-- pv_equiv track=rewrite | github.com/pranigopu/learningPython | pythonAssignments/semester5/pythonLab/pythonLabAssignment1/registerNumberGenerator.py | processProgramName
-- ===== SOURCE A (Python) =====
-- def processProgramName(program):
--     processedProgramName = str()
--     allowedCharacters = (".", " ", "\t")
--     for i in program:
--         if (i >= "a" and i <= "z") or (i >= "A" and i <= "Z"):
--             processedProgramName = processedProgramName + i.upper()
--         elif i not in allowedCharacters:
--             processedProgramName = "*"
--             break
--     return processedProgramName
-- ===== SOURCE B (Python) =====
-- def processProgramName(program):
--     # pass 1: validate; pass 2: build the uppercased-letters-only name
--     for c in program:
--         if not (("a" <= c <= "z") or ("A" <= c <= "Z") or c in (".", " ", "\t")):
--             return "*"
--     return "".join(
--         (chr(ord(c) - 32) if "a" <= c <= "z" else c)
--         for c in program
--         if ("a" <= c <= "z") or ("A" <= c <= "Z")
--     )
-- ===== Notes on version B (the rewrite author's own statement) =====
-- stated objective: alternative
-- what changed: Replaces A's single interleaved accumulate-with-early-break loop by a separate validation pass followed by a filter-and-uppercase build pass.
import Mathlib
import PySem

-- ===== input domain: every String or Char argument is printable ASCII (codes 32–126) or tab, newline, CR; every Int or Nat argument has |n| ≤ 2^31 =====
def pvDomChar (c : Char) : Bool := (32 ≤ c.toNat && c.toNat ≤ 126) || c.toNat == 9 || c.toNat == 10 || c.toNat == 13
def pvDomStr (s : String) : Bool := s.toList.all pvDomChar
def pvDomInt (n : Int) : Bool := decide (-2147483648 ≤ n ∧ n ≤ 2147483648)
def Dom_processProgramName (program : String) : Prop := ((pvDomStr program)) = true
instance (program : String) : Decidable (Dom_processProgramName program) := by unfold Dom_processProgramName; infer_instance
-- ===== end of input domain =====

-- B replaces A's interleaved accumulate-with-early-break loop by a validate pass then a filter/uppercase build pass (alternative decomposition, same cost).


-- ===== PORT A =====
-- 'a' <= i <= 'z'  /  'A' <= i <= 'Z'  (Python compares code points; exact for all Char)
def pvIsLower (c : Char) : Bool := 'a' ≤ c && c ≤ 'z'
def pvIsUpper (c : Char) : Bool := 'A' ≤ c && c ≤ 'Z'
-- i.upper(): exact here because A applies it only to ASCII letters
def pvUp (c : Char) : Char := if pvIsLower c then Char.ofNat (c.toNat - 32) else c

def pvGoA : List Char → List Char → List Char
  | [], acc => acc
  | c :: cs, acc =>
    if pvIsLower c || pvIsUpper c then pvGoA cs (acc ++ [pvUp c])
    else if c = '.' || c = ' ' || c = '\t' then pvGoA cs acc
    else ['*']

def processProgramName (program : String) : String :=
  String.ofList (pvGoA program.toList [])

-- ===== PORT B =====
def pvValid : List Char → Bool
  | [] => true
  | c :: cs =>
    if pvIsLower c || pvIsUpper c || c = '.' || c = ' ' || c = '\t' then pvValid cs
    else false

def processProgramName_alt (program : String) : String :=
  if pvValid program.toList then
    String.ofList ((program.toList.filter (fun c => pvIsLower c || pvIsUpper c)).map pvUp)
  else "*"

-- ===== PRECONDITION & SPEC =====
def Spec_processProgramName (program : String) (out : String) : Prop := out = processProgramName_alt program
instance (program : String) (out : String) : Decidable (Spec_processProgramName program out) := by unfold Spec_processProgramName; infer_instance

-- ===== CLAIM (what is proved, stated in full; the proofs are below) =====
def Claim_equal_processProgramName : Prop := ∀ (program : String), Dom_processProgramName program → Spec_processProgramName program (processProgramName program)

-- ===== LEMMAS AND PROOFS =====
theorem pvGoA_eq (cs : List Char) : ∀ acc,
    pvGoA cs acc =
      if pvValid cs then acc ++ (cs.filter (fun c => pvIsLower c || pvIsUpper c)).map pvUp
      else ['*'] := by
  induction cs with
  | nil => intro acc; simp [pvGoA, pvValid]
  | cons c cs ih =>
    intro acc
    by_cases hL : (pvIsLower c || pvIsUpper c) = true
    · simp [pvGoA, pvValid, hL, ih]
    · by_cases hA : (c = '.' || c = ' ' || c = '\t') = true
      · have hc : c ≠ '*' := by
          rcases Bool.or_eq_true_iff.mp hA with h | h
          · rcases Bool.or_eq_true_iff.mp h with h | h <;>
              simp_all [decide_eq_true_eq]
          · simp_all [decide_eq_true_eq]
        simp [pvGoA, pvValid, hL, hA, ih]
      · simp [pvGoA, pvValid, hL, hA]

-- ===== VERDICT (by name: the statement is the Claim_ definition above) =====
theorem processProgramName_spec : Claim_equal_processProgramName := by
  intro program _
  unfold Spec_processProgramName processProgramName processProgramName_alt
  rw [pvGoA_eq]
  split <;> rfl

==

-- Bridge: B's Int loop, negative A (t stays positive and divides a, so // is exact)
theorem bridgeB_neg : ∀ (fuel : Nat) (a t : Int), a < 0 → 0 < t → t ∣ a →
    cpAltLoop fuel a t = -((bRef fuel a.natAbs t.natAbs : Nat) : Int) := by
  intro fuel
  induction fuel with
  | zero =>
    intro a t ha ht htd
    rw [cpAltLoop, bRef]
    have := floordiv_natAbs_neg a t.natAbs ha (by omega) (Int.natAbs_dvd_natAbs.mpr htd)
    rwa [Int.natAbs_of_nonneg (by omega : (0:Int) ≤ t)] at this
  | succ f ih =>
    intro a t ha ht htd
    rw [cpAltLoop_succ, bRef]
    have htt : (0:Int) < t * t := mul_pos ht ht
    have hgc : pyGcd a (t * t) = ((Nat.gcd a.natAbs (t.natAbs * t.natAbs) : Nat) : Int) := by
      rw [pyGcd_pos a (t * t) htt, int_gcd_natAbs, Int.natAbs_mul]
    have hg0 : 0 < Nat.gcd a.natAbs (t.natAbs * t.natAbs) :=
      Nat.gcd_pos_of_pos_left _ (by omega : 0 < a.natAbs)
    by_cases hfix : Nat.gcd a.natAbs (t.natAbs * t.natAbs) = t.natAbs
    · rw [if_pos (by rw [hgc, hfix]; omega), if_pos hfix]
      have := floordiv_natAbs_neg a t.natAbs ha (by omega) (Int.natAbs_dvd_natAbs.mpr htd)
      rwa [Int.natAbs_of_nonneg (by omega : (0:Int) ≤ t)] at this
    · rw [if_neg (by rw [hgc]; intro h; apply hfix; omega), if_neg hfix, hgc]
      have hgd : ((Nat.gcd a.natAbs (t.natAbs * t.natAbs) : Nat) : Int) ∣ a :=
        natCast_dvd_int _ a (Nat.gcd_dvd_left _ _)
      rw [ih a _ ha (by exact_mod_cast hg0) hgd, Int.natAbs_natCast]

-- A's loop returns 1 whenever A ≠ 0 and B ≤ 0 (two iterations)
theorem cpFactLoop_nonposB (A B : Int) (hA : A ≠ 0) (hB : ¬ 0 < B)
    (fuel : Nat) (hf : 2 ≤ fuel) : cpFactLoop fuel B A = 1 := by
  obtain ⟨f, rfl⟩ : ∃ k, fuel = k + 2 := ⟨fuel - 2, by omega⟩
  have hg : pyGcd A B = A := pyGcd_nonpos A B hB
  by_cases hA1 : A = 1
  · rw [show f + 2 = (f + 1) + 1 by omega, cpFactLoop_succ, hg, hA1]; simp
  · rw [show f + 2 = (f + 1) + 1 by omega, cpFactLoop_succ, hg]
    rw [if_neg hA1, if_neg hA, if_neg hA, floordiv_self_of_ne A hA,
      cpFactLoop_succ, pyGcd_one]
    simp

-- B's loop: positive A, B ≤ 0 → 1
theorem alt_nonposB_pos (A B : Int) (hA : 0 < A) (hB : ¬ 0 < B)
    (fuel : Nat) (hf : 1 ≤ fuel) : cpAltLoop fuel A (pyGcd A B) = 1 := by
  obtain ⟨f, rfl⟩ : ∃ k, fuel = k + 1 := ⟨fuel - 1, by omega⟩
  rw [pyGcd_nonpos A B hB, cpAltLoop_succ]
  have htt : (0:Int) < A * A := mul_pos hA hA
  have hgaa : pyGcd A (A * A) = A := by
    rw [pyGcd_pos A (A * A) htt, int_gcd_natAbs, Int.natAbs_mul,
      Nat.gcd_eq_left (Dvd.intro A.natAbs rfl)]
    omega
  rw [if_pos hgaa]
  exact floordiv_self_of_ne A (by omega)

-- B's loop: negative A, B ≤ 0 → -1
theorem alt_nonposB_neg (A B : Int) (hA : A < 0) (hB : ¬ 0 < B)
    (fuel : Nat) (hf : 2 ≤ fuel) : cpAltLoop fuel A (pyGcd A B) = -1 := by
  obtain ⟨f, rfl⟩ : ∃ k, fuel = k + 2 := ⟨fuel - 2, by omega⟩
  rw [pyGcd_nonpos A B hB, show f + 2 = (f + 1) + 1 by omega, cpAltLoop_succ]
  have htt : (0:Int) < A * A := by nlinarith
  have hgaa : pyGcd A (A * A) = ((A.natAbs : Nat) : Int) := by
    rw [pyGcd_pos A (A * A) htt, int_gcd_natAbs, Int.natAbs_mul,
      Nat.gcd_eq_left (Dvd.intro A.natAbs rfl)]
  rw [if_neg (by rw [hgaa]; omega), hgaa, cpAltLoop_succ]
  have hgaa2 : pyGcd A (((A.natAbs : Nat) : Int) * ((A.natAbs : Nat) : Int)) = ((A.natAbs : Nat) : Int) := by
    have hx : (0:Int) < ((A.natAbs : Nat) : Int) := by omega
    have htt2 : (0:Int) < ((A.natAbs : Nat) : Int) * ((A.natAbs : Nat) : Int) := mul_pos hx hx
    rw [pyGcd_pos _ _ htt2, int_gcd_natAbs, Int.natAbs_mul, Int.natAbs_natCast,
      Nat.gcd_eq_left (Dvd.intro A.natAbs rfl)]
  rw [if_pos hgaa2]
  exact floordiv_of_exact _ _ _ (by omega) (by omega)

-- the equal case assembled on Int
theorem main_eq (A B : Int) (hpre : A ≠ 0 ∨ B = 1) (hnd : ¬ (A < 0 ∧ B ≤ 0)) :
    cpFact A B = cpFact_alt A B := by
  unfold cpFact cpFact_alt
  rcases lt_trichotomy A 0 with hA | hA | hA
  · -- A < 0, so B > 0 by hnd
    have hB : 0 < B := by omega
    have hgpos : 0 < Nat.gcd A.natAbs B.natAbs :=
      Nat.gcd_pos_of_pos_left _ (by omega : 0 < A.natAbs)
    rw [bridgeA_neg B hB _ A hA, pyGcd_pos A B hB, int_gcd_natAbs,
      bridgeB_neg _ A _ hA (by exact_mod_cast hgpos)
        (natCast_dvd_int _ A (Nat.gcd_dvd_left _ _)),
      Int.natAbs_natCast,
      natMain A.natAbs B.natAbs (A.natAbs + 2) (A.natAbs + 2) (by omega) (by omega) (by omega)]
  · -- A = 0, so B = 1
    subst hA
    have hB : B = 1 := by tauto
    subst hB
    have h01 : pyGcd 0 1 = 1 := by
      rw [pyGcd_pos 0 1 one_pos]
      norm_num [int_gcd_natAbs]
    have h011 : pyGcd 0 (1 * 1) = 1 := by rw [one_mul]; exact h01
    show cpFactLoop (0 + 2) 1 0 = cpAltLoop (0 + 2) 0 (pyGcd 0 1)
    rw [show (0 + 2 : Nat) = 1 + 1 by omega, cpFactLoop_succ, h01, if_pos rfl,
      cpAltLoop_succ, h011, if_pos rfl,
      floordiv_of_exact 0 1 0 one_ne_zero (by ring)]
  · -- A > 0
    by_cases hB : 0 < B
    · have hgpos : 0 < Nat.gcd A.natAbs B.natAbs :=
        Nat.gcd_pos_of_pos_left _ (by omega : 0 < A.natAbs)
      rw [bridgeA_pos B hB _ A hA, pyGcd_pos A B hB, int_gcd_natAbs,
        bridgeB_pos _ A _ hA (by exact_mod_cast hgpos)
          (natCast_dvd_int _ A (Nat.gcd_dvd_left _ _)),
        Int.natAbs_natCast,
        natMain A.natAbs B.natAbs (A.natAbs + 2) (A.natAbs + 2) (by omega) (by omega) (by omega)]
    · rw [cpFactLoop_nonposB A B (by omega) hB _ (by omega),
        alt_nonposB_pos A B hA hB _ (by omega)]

...

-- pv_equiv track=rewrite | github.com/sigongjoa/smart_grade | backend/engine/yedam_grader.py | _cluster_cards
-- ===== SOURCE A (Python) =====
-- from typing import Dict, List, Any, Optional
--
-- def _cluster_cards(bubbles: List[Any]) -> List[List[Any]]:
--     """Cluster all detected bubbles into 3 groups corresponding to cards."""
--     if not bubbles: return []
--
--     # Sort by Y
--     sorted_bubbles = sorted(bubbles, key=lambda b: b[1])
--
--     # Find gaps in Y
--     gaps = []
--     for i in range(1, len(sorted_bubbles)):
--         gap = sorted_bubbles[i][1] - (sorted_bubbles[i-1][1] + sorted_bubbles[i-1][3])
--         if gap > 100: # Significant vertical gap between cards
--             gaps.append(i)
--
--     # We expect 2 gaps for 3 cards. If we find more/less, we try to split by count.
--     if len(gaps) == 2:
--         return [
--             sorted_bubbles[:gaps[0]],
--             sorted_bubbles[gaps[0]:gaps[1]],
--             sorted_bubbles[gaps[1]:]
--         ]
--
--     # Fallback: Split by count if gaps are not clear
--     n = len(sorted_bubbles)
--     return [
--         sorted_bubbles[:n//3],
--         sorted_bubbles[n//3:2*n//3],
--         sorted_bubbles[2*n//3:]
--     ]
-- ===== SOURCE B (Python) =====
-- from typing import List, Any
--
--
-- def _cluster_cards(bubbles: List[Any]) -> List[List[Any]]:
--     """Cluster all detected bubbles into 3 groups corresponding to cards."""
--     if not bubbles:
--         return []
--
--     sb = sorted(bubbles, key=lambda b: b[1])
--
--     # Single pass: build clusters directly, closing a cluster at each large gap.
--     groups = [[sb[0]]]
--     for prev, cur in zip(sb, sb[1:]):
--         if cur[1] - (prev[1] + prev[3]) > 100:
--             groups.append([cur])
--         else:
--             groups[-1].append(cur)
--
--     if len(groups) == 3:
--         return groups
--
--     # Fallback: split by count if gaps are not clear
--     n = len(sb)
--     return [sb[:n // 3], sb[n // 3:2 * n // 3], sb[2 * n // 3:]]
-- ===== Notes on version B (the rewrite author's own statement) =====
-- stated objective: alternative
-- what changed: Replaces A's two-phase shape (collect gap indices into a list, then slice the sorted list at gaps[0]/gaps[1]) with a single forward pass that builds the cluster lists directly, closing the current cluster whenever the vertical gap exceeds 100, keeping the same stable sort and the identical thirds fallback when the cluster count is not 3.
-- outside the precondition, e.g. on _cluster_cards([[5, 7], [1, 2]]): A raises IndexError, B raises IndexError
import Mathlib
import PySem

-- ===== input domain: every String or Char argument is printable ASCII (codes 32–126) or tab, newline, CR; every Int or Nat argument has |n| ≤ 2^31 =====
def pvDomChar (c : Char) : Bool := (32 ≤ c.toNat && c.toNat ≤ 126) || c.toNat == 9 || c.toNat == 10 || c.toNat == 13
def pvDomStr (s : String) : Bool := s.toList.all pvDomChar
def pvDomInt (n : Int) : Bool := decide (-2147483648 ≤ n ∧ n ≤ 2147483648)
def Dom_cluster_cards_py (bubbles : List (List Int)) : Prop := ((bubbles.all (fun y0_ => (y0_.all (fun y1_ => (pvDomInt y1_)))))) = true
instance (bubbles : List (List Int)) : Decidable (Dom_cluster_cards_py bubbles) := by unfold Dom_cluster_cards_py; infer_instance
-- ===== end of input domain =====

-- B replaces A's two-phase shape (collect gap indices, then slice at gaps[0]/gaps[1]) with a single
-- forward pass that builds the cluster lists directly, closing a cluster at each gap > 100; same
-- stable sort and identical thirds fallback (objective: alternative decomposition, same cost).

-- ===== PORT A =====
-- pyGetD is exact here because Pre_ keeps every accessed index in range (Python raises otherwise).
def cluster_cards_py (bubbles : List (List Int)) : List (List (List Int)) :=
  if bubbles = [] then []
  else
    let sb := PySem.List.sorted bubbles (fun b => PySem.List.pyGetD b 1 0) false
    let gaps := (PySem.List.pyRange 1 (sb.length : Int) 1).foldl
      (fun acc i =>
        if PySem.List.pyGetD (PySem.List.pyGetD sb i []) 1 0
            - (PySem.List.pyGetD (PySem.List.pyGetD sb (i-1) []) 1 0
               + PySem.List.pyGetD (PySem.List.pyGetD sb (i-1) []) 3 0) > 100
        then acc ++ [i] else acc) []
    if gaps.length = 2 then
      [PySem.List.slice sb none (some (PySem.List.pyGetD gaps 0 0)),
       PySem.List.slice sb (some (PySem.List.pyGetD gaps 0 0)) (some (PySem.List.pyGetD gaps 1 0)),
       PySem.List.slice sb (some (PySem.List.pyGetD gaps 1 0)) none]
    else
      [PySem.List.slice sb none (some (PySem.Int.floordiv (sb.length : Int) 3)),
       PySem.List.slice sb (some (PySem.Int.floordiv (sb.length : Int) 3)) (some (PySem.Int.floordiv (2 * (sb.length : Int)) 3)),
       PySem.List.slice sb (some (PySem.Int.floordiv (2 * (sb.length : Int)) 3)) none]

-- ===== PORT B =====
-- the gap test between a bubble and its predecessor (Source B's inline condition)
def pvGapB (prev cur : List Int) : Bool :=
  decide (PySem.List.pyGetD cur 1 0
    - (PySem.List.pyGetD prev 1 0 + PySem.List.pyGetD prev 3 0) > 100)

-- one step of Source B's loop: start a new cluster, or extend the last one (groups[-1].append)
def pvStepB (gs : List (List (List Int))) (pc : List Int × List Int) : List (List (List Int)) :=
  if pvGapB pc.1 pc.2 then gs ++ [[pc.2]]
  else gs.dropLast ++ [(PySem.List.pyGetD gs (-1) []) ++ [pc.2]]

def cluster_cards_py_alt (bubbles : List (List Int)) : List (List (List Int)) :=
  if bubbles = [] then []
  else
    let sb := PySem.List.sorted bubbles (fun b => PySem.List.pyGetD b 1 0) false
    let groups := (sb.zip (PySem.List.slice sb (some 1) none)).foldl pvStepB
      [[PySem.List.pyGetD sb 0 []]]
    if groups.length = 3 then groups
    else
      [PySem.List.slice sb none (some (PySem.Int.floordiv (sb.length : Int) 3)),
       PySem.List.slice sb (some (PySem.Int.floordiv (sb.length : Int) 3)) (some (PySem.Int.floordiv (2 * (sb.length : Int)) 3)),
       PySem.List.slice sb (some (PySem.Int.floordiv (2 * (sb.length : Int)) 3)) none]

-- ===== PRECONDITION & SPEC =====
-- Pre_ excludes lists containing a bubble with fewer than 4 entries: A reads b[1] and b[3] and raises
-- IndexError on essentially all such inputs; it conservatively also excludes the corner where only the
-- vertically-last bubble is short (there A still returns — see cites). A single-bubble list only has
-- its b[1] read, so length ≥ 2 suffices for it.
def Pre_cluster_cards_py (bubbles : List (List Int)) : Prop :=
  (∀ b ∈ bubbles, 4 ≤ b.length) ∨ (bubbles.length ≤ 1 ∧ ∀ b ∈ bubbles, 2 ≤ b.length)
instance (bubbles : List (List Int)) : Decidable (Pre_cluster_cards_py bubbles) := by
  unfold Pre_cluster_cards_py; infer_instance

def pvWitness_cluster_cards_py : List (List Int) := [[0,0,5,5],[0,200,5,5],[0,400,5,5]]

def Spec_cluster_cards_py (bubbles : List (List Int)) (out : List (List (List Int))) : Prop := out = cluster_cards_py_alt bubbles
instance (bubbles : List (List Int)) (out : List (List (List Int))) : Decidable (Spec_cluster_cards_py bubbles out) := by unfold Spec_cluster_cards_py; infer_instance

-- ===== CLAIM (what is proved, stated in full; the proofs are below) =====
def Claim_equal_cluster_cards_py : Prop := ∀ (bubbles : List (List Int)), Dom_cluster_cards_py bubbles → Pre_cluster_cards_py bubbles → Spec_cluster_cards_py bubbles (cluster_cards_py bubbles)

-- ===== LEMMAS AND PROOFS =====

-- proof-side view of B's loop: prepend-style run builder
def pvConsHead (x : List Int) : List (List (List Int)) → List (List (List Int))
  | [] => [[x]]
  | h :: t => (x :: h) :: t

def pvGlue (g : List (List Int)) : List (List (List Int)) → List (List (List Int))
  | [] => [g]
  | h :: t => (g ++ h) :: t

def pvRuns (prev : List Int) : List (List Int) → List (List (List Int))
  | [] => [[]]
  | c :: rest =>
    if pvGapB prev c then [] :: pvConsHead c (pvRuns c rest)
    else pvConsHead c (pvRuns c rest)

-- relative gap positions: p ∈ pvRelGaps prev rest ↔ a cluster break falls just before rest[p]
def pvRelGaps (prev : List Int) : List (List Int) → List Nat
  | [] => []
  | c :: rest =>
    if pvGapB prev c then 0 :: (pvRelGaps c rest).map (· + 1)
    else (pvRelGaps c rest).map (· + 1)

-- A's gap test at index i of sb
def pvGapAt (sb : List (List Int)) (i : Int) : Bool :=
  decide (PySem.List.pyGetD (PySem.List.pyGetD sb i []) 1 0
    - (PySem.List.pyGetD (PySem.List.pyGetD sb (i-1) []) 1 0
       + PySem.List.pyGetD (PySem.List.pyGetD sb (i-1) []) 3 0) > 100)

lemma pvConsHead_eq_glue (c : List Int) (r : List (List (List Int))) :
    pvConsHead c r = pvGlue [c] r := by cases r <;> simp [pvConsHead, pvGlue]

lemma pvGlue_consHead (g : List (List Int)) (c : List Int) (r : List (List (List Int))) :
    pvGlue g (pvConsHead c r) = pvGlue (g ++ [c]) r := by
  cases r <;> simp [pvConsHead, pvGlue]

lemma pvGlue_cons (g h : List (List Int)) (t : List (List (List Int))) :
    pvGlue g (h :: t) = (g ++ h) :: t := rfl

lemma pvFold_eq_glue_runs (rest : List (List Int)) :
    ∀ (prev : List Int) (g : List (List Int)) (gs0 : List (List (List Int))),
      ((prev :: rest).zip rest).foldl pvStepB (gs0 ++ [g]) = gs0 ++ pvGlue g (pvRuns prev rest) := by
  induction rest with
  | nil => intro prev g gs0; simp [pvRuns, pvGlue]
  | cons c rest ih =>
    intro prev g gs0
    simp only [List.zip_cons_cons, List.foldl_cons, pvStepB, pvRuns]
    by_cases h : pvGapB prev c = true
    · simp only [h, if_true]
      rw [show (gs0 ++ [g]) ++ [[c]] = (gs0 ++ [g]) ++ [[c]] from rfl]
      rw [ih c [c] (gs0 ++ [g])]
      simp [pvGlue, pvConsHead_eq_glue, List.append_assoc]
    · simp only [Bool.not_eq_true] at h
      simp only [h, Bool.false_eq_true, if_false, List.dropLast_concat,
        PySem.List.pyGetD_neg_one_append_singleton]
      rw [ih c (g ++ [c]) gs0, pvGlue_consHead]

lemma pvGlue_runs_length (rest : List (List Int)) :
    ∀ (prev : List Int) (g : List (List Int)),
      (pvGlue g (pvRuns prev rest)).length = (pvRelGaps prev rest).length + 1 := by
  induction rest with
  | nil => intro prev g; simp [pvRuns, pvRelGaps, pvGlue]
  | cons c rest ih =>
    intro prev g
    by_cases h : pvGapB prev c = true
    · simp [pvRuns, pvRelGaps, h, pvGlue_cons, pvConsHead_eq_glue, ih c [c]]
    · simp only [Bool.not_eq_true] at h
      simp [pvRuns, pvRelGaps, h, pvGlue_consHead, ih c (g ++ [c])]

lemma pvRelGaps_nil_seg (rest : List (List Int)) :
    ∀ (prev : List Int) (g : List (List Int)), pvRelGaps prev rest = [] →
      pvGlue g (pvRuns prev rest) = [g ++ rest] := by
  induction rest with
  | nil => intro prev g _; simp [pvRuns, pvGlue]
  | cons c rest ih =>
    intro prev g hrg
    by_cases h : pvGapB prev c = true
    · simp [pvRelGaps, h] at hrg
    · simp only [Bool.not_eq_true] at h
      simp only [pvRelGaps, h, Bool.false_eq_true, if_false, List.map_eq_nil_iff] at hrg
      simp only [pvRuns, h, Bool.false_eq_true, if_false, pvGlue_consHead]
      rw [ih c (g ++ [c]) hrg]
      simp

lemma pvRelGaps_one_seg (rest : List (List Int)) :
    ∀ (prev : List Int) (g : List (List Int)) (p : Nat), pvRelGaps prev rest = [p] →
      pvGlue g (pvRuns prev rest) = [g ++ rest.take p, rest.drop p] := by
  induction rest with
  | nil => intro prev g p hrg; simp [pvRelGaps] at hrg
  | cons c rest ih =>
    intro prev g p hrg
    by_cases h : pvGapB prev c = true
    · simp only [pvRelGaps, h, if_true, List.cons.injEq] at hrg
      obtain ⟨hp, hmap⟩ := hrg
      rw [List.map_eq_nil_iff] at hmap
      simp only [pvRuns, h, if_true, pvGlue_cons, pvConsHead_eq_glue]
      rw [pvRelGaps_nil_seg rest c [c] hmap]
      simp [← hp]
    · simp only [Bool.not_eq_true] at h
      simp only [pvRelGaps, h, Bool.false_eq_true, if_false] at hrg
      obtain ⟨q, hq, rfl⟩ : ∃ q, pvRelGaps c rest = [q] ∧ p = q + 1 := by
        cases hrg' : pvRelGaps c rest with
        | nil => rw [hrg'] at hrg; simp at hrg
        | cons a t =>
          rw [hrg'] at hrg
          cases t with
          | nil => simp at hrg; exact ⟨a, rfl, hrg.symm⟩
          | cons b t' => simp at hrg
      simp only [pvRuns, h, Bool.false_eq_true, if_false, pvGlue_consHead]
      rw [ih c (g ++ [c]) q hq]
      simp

## EXERCISE DETAILS
Wherever the string "each" shows up in a line above, tally that line, and answer with the final number alone.

## EXERCISE OUTPUT
2